- Task to carry out:
Using the data below, copy each line that includes the word "Bool".

Stored items
┄┄┄┄┄┄

-- pv_equiv track=rewrite | github.com/anastazjagradowska/Python-course | Lab7/Lab7.py | gen_perfect
-- ===== SOURCE A (Python) =====
-- def gen_perfect(seq):
--   for elem in seq:
--     count = 0
--     for i in range(1, elem):
--       if elem % i == 0:
--         count += i
--
--     if count == elem:
--       yield elem
-- ===== SOURCE B (Python) =====
-- def gen_perfect(seq):
--     for elem in seq:
--         if elem <= 1:
--             s = 0
--         else:
--             s = 1
--             i = 2
--             while i * i < elem:
--                 if elem % i == 0:
--                     s += i + elem // i
--                 i += 1
--             if i * i == elem:
--                 s += i
--         if s == elem:
--             yield elem
-- ===== Notes on version B (the rewrite author's own statement) =====
-- stated objective: faster
-- what changed: Replaces the O(elem) scan of all candidates 1..elem-1 with a divisor-sum loop to sqrt(elem) that adds each divisor pair (i, elem//i) at once, special-casing elem <= 1.
import Mathlib
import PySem

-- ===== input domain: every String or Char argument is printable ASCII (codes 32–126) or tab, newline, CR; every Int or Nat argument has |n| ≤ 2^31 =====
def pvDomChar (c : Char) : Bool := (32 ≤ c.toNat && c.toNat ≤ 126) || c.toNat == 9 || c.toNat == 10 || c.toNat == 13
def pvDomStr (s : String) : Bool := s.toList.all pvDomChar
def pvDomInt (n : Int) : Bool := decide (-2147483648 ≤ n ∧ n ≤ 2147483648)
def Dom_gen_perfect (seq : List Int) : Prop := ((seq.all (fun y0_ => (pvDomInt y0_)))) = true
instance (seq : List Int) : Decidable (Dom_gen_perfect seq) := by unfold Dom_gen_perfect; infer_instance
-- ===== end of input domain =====

-- B replaces A's O(elem) scan over 1..elem-1 with a divisor-pairing loop up to sqrt(elem) (objective: faster).

-- ===== PORT A =====
-- proper-divisor sum of elem by A's full scan: for i in range(1, elem): if elem % i == 0: count += i
def aCount (elem : Int) : Int :=
  (PySem.List.pyRange 1 elem 1).foldl
    (fun count i => if PySem.Int.mod elem i == 0 then count + i else count) 0

def gen_perfect (seq : List Int) : List Int :=
  seq.foldl (fun acc elem => if aCount elem == elem then acc ++ [elem] else acc) []

-- ===== PORT B =====
-- B's while loop: while i*i < elem: if elem % i == 0: s += i + elem // i; i += 1; then if i*i == elem: s += i
def bLoop (elem i s : Int) : Int :=
  if h : i * i < elem then
    bLoop elem (i + 1) (if PySem.Int.mod elem i == 0 then s + i + PySem.Int.floordiv elem i else s)
  else if i * i == elem then s + i else s
termination_by (elem - i).toNat
decreasing_by
  have hi : i < elem := by nlinarith [sq_nonneg i, sq_nonneg (i - 1)]
  omega

def bCount (elem : Int) : Int :=
  if elem ≤ 1 then 0 else bLoop elem 2 1

def gen_perfect_alt (seq : List Int) : List Int :=
  seq.foldl (fun acc elem => if bCount elem == elem then acc ++ [elem] else acc) []

-- ===== PRECONDITION & SPEC =====
def Spec_gen_perfect (seq : List Int) (out : List Int) : Prop := out = gen_perfect_alt seq
instance (seq : List Int) (out : List Int) : Decidable (Spec_gen_perfect seq out) := by unfold Spec_gen_perfect; infer_instance

-- ===== CLAIM (what is proved, stated in full; the proofs are below) =====
def Claim_equal_gen_perfect : Prop := ∀ (seq : List Int), Dom_gen_perfect seq → Spec_gen_perfect seq (gen_perfect seq)

-- ===== LEMMAS AND PROOFS =====

theorem foldl_if_add (p : Int → Bool) :
    ∀ (l : List Int) (c : Int),
      l.foldl (fun c i => if p i then c + i else c) c
        = c + (l.map (fun i => if p i then i else 0)).sum := by
  intro l
  induction l with
  | nil => intro c; simp
  | cons a t ih => intro c; by_cases h : p a <;> simp [h, ih] <;> ring

theorem aCount_eq (n : ℕ) (hn : 2 ≤ n) :
    aCount (n : Int) = ((∑ d ∈ n.properDivisors, d : ℕ) : Int) := by
  unfold aCount
  rw [PySem.List.pyRange_one, foldl_if_add]
  have h1 : ((n : Int) - 1).toNat = n - 1 := by omega
  rw [h1, zero_add, List.map_map]
  have h2 : ((List.range (n-1)).map ((fun i => if PySem.Int.mod ↑n i == 0 then i else 0) ∘ (fun k : ℕ => (1:ℤ) + ↑k))).sum
      = ∑ k ∈ Finset.range (n-1), (if (1+k) ∣ n then ((1+k : ℕ) : ℤ) else 0) := by
    rw [show ∀ (g : ℕ → ℤ), ((List.range (n-1)).map g).sum = ∑ k ∈ Finset.range (n-1), g k from fun g => rfl]
    refine Finset.sum_congr rfl (fun k _ => ?_)
    simp only [Function.comp]
    have hmod : (PySem.Int.mod (↑n) (1 + (k:ℤ)) = 0) ↔ (1+k) ∣ n := by
      rw [PySem.Int.mod_eq_zero_iff_dvd]
      constructor
      · intro h
        exact_mod_cast (show ((1+k:ℕ):ℤ) ∣ (n:ℤ) by push_cast; exact h)
      · intro h
        have h2 := Int.natCast_dvd_natCast.mpr h
        push_cast at h2; exact h2
    by_cases h : (1+k) ∣ n
    · simp only [beq_iff_eq, hmod, h, if_true]; push_cast; ring
    · simp only [beq_iff_eq, hmod, h, if_false]
  rw [h2]
  have h3 : n.properDivisors = (Finset.Ico 1 n).filter (· ∣ n) := rfl
  rw [h3, Finset.sum_filter, Finset.sum_Ico_eq_sum_range]
  push_cast
  simp [add_comm]

def smallDiv (n j : ℕ) : Finset ℕ := (Finset.Ico j n).filter (fun d => d ∣ n ∧ d * d < n)

theorem mem_smallDiv (n j d : ℕ) : d ∈ smallDiv n j ↔ j ≤ d ∧ d ∣ n ∧ d * d < n := by
  unfold smallDiv
  simp [Finset.mem_filter, Finset.mem_Ico]
  intro _ _ h
  nlinarith

theorem smallDiv_step_dvd (n j : ℕ) (h1 : 1 ≤ j) (hlt : j * j < n) (hd : j ∣ n) :
    smallDiv n j = insert j (smallDiv n (j+1)) := by
  ext d
  simp [mem_smallDiv]
  constructor
  · rintro ⟨h2, h3, h4⟩
    by_cases hdj : d = j
    · left; exact hdj
    · right; exact ⟨by omega, h3, h4⟩
  · rintro (rfl | ⟨h2, h3, h4⟩)
    · exact ⟨le_refl _, hd, hlt⟩
    · exact ⟨by omega, h3, h4⟩

theorem smallDiv_step_ndvd (n j : ℕ) (hd : ¬ j ∣ n) :
    smallDiv n j = smallDiv n (j+1) := by
  ext d
  simp only [mem_smallDiv]
  constructor
  · rintro ⟨h2, h3, h4⟩
    by_cases hdj : d = j
    · exact absurd (hdj ▸ h3) hd
    · exact ⟨by omega, h3, h4⟩
  · rintro ⟨h2, h3, h4⟩; exact ⟨by omega, h3, h4⟩

theorem bLoop_eq (n : ℕ) (hn : 2 ≤ n) :
    ∀ (m j : ℕ), n - j ≤ m → 1 ≤ j → ∀ (s : Int),
      bLoop (n : Int) (j : Int) s
        = s + ((∑ d ∈ smallDiv n j, (d + n / d) : ℕ) : Int)
            + (if n.sqrt * n.sqrt = n ∧ j ≤ n.sqrt then (n.sqrt : Int) else 0) := by
  intro m
  induction m with
  | zero =>
    intro j hm hj s
    have hjn : n ≤ j := by omega
    have hgt : n < j * j := by nlinarith
    have hempty : smallDiv n j = ∅ := by
      ext d; simp [mem_smallDiv]; intro h2 _; nlinarith
    rw [bLoop]
    have hnotlt : ¬ ((j:ℤ) * ↑j < ↑n) := by exact_mod_cast not_lt.mpr (le_of_lt hgt)
    rw [dif_neg hnotlt]
    have hne : ¬ ((j:ℤ) * ↑j = ↑n) := by exact_mod_cast Nat.ne_of_gt hgt
    have htail : ¬ (n.sqrt * n.sqrt = n ∧ j ≤ n.sqrt) := by
      rintro ⟨h1, h2⟩; nlinarith
    simp [hne, htail, hempty]
  | succ m ih =>
    intro j hm hj s
    rw [bLoop]
    by_cases hlt : j * j < n
    · have hltz : ((j:ℤ)) * ↑j < ↑n := by exact_mod_cast hlt
      rw [dif_pos hltz]
      have hjn : j < n := by nlinarith
      have hrec := ih (j+1) (by omega) (by omega)
      have hcast : ((j:ℤ)) + 1 = ((j+1 : ℕ) : ℤ) := by push_cast; ring
      rw [hcast]
      have htail : (if n.sqrt * n.sqrt = n ∧ (j+1) ≤ n.sqrt then ((n.sqrt : ℕ) : ℤ) else 0)
          = (if n.sqrt * n.sqrt = n ∧ j ≤ n.sqrt then ((n.sqrt : ℕ) : ℤ) else 0) := by
        by_cases hsq : n.sqrt * n.sqrt = n
        · have hjlt : j < n.sqrt := by
            by_contra hc
            push_neg at hc
            nlinarith
          simp [hsq, Nat.le_of_lt hjlt, Nat.succ_le_of_lt hjlt]
        · simp [hsq]
      by_cases hdvd : j ∣ n
      · have hmod : PySem.Int.mod (↑n) (↑j) = 0 := by
          rw [PySem.Int.mod_eq_zero_iff_dvd]
          exact_mod_cast Int.natCast_dvd_natCast.mpr hdvd
        rw [if_pos (by simp [hmod])]
        rw [hrec]
        rw [smallDiv_step_dvd n j hj hlt hdvd]
        rw [Finset.sum_insert (by simp [mem_smallDiv])]
        rw [htail]
        have hfd : PySem.Int.floordiv (↑n) (↑j) = ((n / j : ℕ) : ℤ) := PySem.Int.floordiv_natCast n j
        rw [hfd]
        push_cast
        ring
      · have hmod : ¬ (PySem.Int.mod (↑n) (↑j) = 0) := by
          rw [PySem.Int.mod_eq_zero_iff_dvd]
          intro h
          exact hdvd (by exact_mod_cast h)
        rw [if_neg (by simp only [beq_iff_eq]; exact hmod)]
        rw [hrec, smallDiv_step_ndvd n j hdvd, htail]
    · have hnotlt : ¬ ((j:ℤ) * ↑j < ↑n) := by exact_mod_cast hlt
      rw [dif_neg hnotlt]
      have hempty : smallDiv n j = ∅ := by
        ext d; simp [mem_smallDiv]; intro h2 _; nlinarith
      by_cases heq : j * j = n
      · have heqz : ((j:ℤ) * ↑j = ↑n) := by exact_mod_cast heq
        have hsqrt : n.sqrt = j := by
          rw [← heq]
          simpa [pow_two] using Nat.sqrt_eq' j
        have hjs : 1 ≤ n.sqrt := by omega
        simp [heqz, hempty, hsqrt, heq]
      · have hgt : n < j * j := by omega
        have hne : ¬ ((j:ℤ) * ↑j = ↑n) := by exact_mod_cast heq
        have htail : ¬ (n.sqrt * n.sqrt = n ∧ j ≤ n.sqrt) := by
          rintro ⟨h1, h2⟩; nlinarith
        simp [hne, htail, hempty]

theorem pairing (n : ℕ) (hn : 2 ≤ n) :
    1 + (∑ d ∈ smallDiv n 2, (d + n / d))
      + (if n.sqrt * n.sqrt = n ∧ 2 ≤ n.sqrt then n.sqrt else 0)
      = ∑ d ∈ n.properDivisors, d := by
  have hn0 : n ≠ 0 := by omega
  set S₁ : Finset ℕ := n.divisors.filter (fun d => d * d < n) with hS₁
  set mid : Finset ℕ := n.divisors.filter (fun d => ¬ d * d < n ∧ d * d = n) with hmid
  set L : Finset ℕ := n.divisors.filter (fun d => ¬ d * d < n ∧ ¬ d * d = n) with hL
  have memS₁ : ∀ d, d ∈ S₁ ↔ d ∣ n ∧ d * d < n := by
    intro d; simp [hS₁, Nat.mem_divisors, hn0, and_assoc]
  have memL : ∀ d, d ∈ L ↔ d ∣ n ∧ n < d * d := by
    intro d; simp [hL, Nat.mem_divisors, hn0]; omega
  -- (a) S₁ = insert 1 (smallDiv n 2)
  have hins : S₁ = insert 1 (smallDiv n 2) := by
    ext d
    simp [memS₁, mem_smallDiv]
    constructor
    · rintro ⟨h1, h2⟩
      have : 1 ≤ d := Nat.pos_of_dvd_of_pos h1 (by omega)
      by_cases hd1 : d = 1
      · left; exact hd1
      · right; exact ⟨by omega, h1, h2⟩
    · rintro (rfl | ⟨_, h1, h2⟩)
      · exact ⟨one_dvd n, by omega⟩
      · exact ⟨h1, h2⟩
  have h1n : (1:ℕ) ∉ smallDiv n 2 := by simp [mem_smallDiv]
  -- (c) sum of cofactors over S₁ equals sum over L
  have hcof : ∑ d ∈ S₁, n / d = ∑ d ∈ L, d := by
    refine Finset.sum_nbij' (i := fun d => n / d) (j := fun d => n / d) ?_ ?_ ?_ ?_ ?_
    · intro a ha
      rw [memS₁] at ha
      obtain ⟨hd, hlt⟩ := ha
      have ha0 : 0 < a := Nat.pos_of_dvd_of_pos hd (by omega)
      have hq0 : 0 < n / a := Nat.div_pos (Nat.le_of_dvd (by omega) hd) ha0
      have hmul : a * (n / a) = n := Nat.mul_div_cancel' hd
      rw [memL]
      exact ⟨Nat.div_dvd_of_dvd hd, by nlinarith⟩
    · intro b hb
      rw [memL] at hb
      obtain ⟨hd, hgt⟩ := hb
      have hb0 : 0 < b := Nat.pos_of_dvd_of_pos hd (by omega)
      have hq0 : 0 < n / b := Nat.div_pos (Nat.le_of_dvd (by omega) hd) hb0
      have hmul : b * (n / b) = n := Nat.mul_div_cancel' hd
      rw [memS₁]
      exact ⟨Nat.div_dvd_of_dvd hd, by nlinarith⟩
    · intro a ha
      rw [memS₁] at ha
      exact Nat.div_div_self ha.1 hn0
    · intro b hb
      rw [memL] at hb
      exact Nat.div_div_self hb.1 hn0
    · intro a _; rfl
  -- (d) mid sum equals the sqrt term
  have hmidsum : (∑ d ∈ mid, d) = (if n.sqrt * n.sqrt = n ∧ 2 ≤ n.sqrt then n.sqrt else 0) := by
    by_cases hsq : n.sqrt * n.sqrt = n
    · have hs2 : 2 ≤ n.sqrt := by nlinarith [Nat.sqrt_le_self n]
      have : mid = {n.sqrt} := by
        ext d
        simp [hmid, Nat.mem_divisors, hn0]
        constructor
        · rintro ⟨hd, _, heq⟩
          nlinarith [Nat.mul_self_inj (m := d) (n := n.sqrt)]
        · rintro rfl
          exact ⟨⟨n.sqrt, hsq.symm⟩, by omega, hsq⟩
      rw [this]
      simp [hsq, hs2]
    · have : mid = ∅ := by
        ext d
        simp [hmid, Nat.mem_divisors, hn0]
        intro hd hge heq
        have hsd : n.sqrt = d := by rw [← heq]; simpa [pow_two] using Nat.sqrt_eq' d
        exact hsq (by rw [hsd, heq])
      simp [this, hsq]
  -- (e) divisors split into S₁, mid, L
  have hsplit : ∑ d ∈ n.divisors, d = (∑ d ∈ S₁, d) + ((∑ d ∈ mid, d) + (∑ d ∈ L, d)) := by
    rw [← Finset.sum_filter_add_sum_filter_not n.divisors (fun d => d * d < n) (fun d => d)]
    congr 1
    rw [← Finset.sum_filter_add_sum_filter_not (n.divisors.filter (fun d => ¬ d * d < n)) (fun d => d * d = n) (fun d => d)]
    congr 1 <;> rw [Finset.filter_filter]
  -- (f)
  have hproper : ∑ d ∈ n.divisors, d = (∑ d ∈ n.properDivisors, d) + n :=
    Nat.sum_divisors_eq_sum_properDivisors_add_self.symm ▸ rfl
  -- combine
  have hS₁sum : ∑ d ∈ S₁, (d + n / d) = (1 + n) + ∑ d ∈ smallDiv n 2, (d + n / d) := by
    rw [hins, Finset.sum_insert h1n]
    simp
  have hdist : ∑ d ∈ S₁, (d + n / d) = (∑ d ∈ S₁, d) + (∑ d ∈ S₁, n / d) := Finset.sum_add_distrib
  omega

theorem count_agree (elem : Int) : aCount elem = bCount elem := by
  by_cases h : elem ≤ 1
  · unfold aCount bCount
    rw [PySem.List.pyRange_one_eq_nil h, if_pos h]
    rfl
  · push_neg at h
    obtain ⟨n, rfl⟩ : ∃ n : ℕ, elem = ↑n := ⟨elem.toNat, by omega⟩
    have hn : 2 ≤ n := by exact_mod_cast h
    rw [aCount_eq n hn]
    unfold bCount
    rw [if_neg (by push_cast; omega)]
    have h2 : ((2:ℤ)) = ((2:ℕ):ℤ) := by norm_num
    rw [h2, bLoop_eq n hn n 2 (by omega) (by omega) 1]
    rw [← pairing n hn]
    by_cases hsq : n.sqrt * n.sqrt = n ∧ 2 ≤ n.sqrt
    · simp only [if_pos hsq]; push_cast; ring
    · simp only [if_neg hsq]; push_cast; ring

-- ===== VERDICT (by name: the statement is the Claim_ definition above) =====
theorem gen_perfect_spec : Claim_equal_gen_perfect := by
  intro seq _
  unfold Spec_gen_perfect gen_perfect gen_perfect_alt
  rw [funext count_agree]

┄┄┄┄┄┄

- Result for this task:
def pvDomChar (c : Char) : Bool := (32 ≤ c.toNat && c.toNat ≤ 126) || c.toNat == 9 || c.toNat == 10 || c.toNat == 13
def pvDomStr (s : String) : Bool := s.toList.all pvDomChar
def pvDomInt (n : Int) : Bool := decide (-2147483648 ≤ n ∧ n ≤ 2147483648)
theorem foldl_if_add (p : Int → Bool) :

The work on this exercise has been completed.